Title: Re: Making guilds a business Post by: schild on March 20, 2006, 09:18:32 AM I've definitely got throwup in my mouth.
Title: Re: Making guilds a business Post by: andar on March 20, 2006, 09:24:15 AM One thing I do wonder is if it would weed out the asshats due to the monthly subscription. If there's one thing we've learned from WoW or any other MMO, it is that asshats have money to spend on things like MMOs Title: Re: Making guilds a business Post by: WindupAtheist on March 20, 2006, 09:31:50 AM The modern UO economy is... weird... by the usual MMORPG standards. I mean, it functions well enough, it's just really strange. Not only can you spend real dollars on things that would "normally" cost only virtual gold, but you can spend virtual gold on things that you would expect to pay real dollars for.
When you purchase a service like a shard transfer or a name change, you don't just get the service. You get a physical "token" that can be used to activate that service, or traded to another player. Brokers buy them in quantity, then sell them to players for gold, which they turn around and sell on Ebay. The bottom line is that if you have enough gold, you never have to spend a dollar at all. You can buy your shard transfer from another player with your foozle-whacking proceeds, and let the Ebay catasses figure out how EA is going to get paid. It's quite convenient, actually. Hell, I know people who maintain their accounts by trading gold to brokers in exchange for subscription codes. Title: Re: Making guilds a business Post by: Nija on March 20, 2006, 09:38:27 AM The moment guilds become more businesslike is the moment they become less fun. MC at 8:30 EST every tuesday! BWL on wednesdays, 8:30 EST as well. Onyxia on friday for you newbies who still need that crap, thursday, 8:30 EST sharp! They've been less fun for years before WoW, but they're reaching new levels of unfun. edit: the pay to be a member of a guild thing would work really good in Eve. Want to have mining/ratting rights at some awesome POS way the fuck out in 0.0? Pay up. Title: Re: Making guilds a business Post by: Numtini on March 20, 2006, 09:47:39 AM That's a really interesting idea. In terms of games that prohibit RMT, powerlevelling services, and all that, it would be far too easy to just look at all the people with the guild tag and ban them. The model won't work there.

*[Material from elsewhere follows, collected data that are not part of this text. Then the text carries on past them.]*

-- pv_equiv track=rewrite | github.com/Ranjithkumar3005/python_programs | leetcode/finding_winng_coin.py | losingPlayer
-- ===== SOURCE A (Python) =====
-- def losingPlayer(x, y):
--     """
--     :type x: int
--     :type y: int
--     :rtype: str
--     """
--     c=0
--     while True:
--         if x>0 and y>=4:
--             x-=1
--             y-=4
--             c+=1
--
--         else:
--             break
--     if c%2==0:
--         return "Bob"
--     else:
--         return "Alice"
-- ===== SOURCE B (Python) =====
-- def losingPlayer(x, y):
--     c = max(0, min(x, y // 4))
--     return "Alice" if c % 2 else "Bob"
-- ===== Notes on version B (the rewrite author's own statement) =====
-- stated objective: faster
-- what changed: Replaces the simulation loop with the closed form count = max(0, min(x, y//4)) and a parity check.
import Mathlib
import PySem

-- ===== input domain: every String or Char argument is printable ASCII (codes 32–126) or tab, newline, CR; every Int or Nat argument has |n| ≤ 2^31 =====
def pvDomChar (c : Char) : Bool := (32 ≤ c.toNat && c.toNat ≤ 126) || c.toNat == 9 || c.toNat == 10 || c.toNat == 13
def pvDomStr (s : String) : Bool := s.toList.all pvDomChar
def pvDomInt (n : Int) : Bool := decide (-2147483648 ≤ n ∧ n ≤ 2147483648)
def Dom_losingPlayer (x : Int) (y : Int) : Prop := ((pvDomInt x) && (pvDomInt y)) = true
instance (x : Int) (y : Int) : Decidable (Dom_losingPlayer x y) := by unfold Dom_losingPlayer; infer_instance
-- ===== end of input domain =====

-- B replaces A's step-by-step simulation loop with the closed form max(0, min(x, y//4)) and a parity check (measured faster).
-- ===== PORT A =====
-- loop: while x>0 and y>=4: x-=1; y-=4; c+=1
def losingPlayerLoop (x : Int) (y : Int) (c : Int) : Int :=
  if x > 0 ∧ y ≥ 4 then losingPlayerLoop (x - 1) (y - 4) (c + 1) else c
termination_by x.toNat
decreasing_by omega

def losingPlayer (x : Int) (y : Int) : String :=
  let c := losingPlayerLoop x y 0
  if PySem.Int.mod c 2 == 0 then "Bob" else "Alice"

-- ===== PORT B =====
-- B: closed form, O(1)
def losingPlayer_alt (x : Int) (y : Int) : String :=
  let c := max 0 (min x (PySem.Int.floordiv y 4))
  if PySem.Int.mod c 2 != 0 then "Alice" else "Bob"

-- ===== PRECONDITION & SPEC =====
def Spec_losingPlayer (x : Int) (y : Int) (out : String) : Prop := out = losingPlayer_alt x y
instance (x : Int) (y : Int) (out : String) : Decidable (Spec_losingPlayer x y out) := by unfold Spec_losingPlayer; infer_instance

-- ===== CLAIM (what is proved, stated in full; the proofs are below) =====
def Claim_equal_losingPlayer : Prop := ∀ (x : Int) (y : Int), Dom_losingPlayer x y → Spec_losingPlayer x y (losingPlayer x y)

-- ===== LEMMAS AND PROOFS =====

-- ===== VERDICT (by name: the statement is the Claim_ definition above) =====
theorem losingPlayerLoop_eq (x y c : Int) :
    losingPlayerLoop x y c = c + max 0 (min x (PySem.Int.floordiv y 4)) := by
  by_cases h : x > 0 ∧ y ≥ 4
  · rw [losingPlayerLoop, if_pos h, losingPlayerLoop_eq (x-1) (y-4) (c+1)]
    have h4 : PySem.Int.floordiv (y-4) 4 = PySem.Int.floordiv y 4 - 1 := by
      rw [PySem.Int.floordiv_eq_ediv_of_pos (by omega), PySem.Int.floordiv_eq_ediv_of_pos (by omega)]
      omega
    have hy : PySem.Int.floordiv y 4 ≥ 1 := by
      rw [PySem.Int.floordiv_eq_ediv_of_pos (by omega)]; omega
    rw [h4]; omega
  · rw [losingPlayerLoop, if_neg h]
    have hd : y < 4 → PySem.Int.floordiv y 4 ≤ 0 := by
      intro hy
      rw [PySem.Int.floordiv_eq_ediv_of_pos (by omega)]; omega
    rcases not_and_or.mp h with hx | hy
    · omega
    · have := hd (by omega); omega
termination_by x.toNat
decreasing_by omega

theorem losingPlayer_spec : Claim_equal_losingPlayer := by
  intro x y _
  unfold Spec_losingPlayer losingPlayer losingPlayer_alt
  rw [losingPlayerLoop_eq]
  simp only [zero_add]
  set c := max 0 (min x (PySem.Int.floordiv y 4)) with hc
  have h2 : PySem.Int.mod c 2 = c % 2 := PySem.Int.mod_eq_emod_of_pos (by omega)
  rcases Int.emod_two_eq_zero_or_one c with h | h <;> simp [h2, h, Int.emod_emod_of_dvd]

However, for games that allow that kind of cheating, I don't know. It seems like a more or less valid form of "gaming tourism" to me. Join and for $50 a month, we'll give you a 60 level and provide you with twice weekly excursions to MC. I can see some takers. Title: Re: Making guilds a business Post by: Telemediocrity on March 20, 2006, 10:34:06 AM The solution, from the dev side, is to do what AC1 devs did to some extent (yeah, fanboi, I know): Make 'lesser' versions of uber content, experienceable at lower levels. The AC1 uber-quest Gaerlan has a version that's level 80+ that's the "main" version, but also versions for 60-80, 40-60, and 20-40 that provide roughly the same playing experience with appropriately scaled rewards.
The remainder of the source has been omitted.